### Instructions for the task
The answer consists solely of the listing's lines from the first through the line containing "t + ((List.range' k cnt).map", each reproduced exactly.

### Data section
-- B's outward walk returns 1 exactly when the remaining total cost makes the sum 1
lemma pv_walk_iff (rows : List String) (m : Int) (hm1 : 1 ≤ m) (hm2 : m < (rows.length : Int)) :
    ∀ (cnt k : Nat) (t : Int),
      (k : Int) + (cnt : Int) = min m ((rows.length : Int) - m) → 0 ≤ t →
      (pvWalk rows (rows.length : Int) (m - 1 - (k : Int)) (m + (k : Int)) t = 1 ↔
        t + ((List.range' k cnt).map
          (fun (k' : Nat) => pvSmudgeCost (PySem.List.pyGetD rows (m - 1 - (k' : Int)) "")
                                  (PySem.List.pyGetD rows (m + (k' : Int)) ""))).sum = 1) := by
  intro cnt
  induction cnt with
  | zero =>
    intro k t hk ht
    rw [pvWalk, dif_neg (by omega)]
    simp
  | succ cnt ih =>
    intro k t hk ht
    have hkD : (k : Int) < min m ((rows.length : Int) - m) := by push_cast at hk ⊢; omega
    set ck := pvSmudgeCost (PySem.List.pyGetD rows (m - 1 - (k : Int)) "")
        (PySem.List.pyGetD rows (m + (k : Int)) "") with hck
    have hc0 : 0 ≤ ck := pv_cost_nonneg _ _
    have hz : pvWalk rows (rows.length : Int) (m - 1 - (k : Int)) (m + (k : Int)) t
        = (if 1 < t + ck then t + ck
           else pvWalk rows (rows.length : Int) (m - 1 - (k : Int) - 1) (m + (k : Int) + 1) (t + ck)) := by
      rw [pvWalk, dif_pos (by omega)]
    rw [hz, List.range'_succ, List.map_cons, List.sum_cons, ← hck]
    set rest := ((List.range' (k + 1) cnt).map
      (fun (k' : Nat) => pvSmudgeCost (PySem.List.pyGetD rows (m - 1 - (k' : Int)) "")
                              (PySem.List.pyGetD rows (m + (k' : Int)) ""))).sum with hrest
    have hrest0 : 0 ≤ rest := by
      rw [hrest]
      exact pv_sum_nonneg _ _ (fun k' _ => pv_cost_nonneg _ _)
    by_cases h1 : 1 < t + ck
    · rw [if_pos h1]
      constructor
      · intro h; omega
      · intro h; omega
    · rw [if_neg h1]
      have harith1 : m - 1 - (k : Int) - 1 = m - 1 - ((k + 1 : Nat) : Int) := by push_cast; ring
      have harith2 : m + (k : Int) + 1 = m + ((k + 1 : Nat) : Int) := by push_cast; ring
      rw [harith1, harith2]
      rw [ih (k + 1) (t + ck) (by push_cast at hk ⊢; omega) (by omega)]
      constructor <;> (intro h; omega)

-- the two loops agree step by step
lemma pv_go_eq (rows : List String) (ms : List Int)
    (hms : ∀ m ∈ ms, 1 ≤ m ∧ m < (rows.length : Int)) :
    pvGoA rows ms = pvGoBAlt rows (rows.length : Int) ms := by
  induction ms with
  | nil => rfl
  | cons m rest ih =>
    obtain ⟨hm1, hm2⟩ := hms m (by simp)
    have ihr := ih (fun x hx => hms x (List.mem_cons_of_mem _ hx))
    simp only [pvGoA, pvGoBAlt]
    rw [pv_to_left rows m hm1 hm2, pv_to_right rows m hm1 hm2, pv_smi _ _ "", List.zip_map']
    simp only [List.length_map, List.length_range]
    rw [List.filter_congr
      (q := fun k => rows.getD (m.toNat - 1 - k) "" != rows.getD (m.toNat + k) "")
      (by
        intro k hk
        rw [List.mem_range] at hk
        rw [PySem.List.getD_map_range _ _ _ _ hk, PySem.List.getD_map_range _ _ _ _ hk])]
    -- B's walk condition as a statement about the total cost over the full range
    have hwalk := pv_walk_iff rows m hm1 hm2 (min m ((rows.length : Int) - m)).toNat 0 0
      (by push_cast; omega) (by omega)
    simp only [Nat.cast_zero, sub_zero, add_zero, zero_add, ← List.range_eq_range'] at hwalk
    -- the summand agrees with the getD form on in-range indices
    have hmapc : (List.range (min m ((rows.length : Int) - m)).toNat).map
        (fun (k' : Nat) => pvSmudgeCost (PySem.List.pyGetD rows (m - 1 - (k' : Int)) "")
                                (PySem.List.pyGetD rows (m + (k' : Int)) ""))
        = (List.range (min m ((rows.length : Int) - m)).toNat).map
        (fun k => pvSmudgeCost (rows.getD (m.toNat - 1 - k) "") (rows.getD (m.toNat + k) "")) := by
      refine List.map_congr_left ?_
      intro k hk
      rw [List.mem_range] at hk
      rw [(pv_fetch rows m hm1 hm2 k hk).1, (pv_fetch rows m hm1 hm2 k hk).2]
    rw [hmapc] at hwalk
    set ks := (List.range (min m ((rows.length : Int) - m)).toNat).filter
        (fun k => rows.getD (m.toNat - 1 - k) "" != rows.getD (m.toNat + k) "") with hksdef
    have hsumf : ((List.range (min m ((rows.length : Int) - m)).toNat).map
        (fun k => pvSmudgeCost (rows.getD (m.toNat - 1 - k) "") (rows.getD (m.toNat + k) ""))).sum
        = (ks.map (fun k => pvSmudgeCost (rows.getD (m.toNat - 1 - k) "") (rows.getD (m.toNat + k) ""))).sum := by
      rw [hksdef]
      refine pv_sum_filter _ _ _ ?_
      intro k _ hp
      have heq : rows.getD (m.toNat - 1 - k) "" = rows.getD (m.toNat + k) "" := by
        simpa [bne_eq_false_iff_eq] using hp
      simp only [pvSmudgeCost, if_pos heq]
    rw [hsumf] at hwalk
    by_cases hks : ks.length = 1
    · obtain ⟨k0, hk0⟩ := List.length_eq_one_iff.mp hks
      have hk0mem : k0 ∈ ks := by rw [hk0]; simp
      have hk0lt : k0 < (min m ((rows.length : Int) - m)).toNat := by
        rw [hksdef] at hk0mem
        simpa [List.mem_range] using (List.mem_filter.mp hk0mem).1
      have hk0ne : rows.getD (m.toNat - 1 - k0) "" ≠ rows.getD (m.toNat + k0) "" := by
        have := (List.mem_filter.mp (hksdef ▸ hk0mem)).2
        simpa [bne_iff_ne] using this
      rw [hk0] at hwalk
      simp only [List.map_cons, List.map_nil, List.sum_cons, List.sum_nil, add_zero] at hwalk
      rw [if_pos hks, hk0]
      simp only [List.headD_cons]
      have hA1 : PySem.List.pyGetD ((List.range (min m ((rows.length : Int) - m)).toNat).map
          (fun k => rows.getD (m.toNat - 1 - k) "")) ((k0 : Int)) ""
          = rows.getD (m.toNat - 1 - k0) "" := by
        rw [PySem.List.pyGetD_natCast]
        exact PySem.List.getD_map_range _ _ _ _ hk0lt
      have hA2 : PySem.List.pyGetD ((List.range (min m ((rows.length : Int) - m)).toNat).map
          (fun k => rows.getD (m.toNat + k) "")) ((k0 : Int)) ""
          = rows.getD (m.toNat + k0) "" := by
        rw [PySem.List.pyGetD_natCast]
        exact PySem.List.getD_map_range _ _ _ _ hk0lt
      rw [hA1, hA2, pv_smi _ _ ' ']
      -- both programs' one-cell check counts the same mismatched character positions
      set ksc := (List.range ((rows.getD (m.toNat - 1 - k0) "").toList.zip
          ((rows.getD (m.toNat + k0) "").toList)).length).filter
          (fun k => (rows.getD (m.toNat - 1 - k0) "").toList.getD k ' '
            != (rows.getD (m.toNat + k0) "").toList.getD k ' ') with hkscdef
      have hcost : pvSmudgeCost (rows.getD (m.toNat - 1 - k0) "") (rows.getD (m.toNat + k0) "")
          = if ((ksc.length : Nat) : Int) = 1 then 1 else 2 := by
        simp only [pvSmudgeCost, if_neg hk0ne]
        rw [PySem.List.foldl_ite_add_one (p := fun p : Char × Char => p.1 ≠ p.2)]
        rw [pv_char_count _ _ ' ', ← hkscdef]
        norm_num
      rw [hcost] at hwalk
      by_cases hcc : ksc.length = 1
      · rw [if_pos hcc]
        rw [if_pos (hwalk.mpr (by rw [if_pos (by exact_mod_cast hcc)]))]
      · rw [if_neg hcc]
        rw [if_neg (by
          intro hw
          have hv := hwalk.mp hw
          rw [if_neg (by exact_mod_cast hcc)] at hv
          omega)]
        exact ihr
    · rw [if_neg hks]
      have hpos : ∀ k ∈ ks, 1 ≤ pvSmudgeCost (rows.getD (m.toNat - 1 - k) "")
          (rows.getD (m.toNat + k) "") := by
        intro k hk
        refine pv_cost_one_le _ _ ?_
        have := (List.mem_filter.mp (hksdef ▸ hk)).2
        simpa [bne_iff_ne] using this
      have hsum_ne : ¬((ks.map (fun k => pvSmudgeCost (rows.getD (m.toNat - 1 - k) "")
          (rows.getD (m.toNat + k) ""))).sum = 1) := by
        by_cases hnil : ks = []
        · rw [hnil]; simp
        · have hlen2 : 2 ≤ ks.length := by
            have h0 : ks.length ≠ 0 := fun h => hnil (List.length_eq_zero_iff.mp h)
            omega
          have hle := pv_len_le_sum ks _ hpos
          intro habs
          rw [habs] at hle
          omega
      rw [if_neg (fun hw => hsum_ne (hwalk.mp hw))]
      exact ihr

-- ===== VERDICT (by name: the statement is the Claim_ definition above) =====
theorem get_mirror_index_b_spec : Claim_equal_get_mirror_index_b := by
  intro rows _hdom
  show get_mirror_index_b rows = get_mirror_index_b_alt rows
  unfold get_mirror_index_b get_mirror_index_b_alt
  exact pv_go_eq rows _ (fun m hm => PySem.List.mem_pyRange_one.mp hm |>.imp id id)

### Exercise answer
-- B's outward walk returns 1 exactly when the remaining total cost makes the sum 1
lemma pv_walk_iff (rows : List String) (m : Int) (hm1 : 1 ≤ m) (hm2 : m < (rows.length : Int)) :
    ∀ (cnt k : Nat) (t : Int),
      (k : Int) + (cnt : Int) = min m ((rows.length : Int) - m) → 0 ≤ t →
      (pvWalk rows (rows.length : Int) (m - 1 - (k : Int)) (m + (k : Int)) t = 1 ↔
        t + ((List.range' k cnt).map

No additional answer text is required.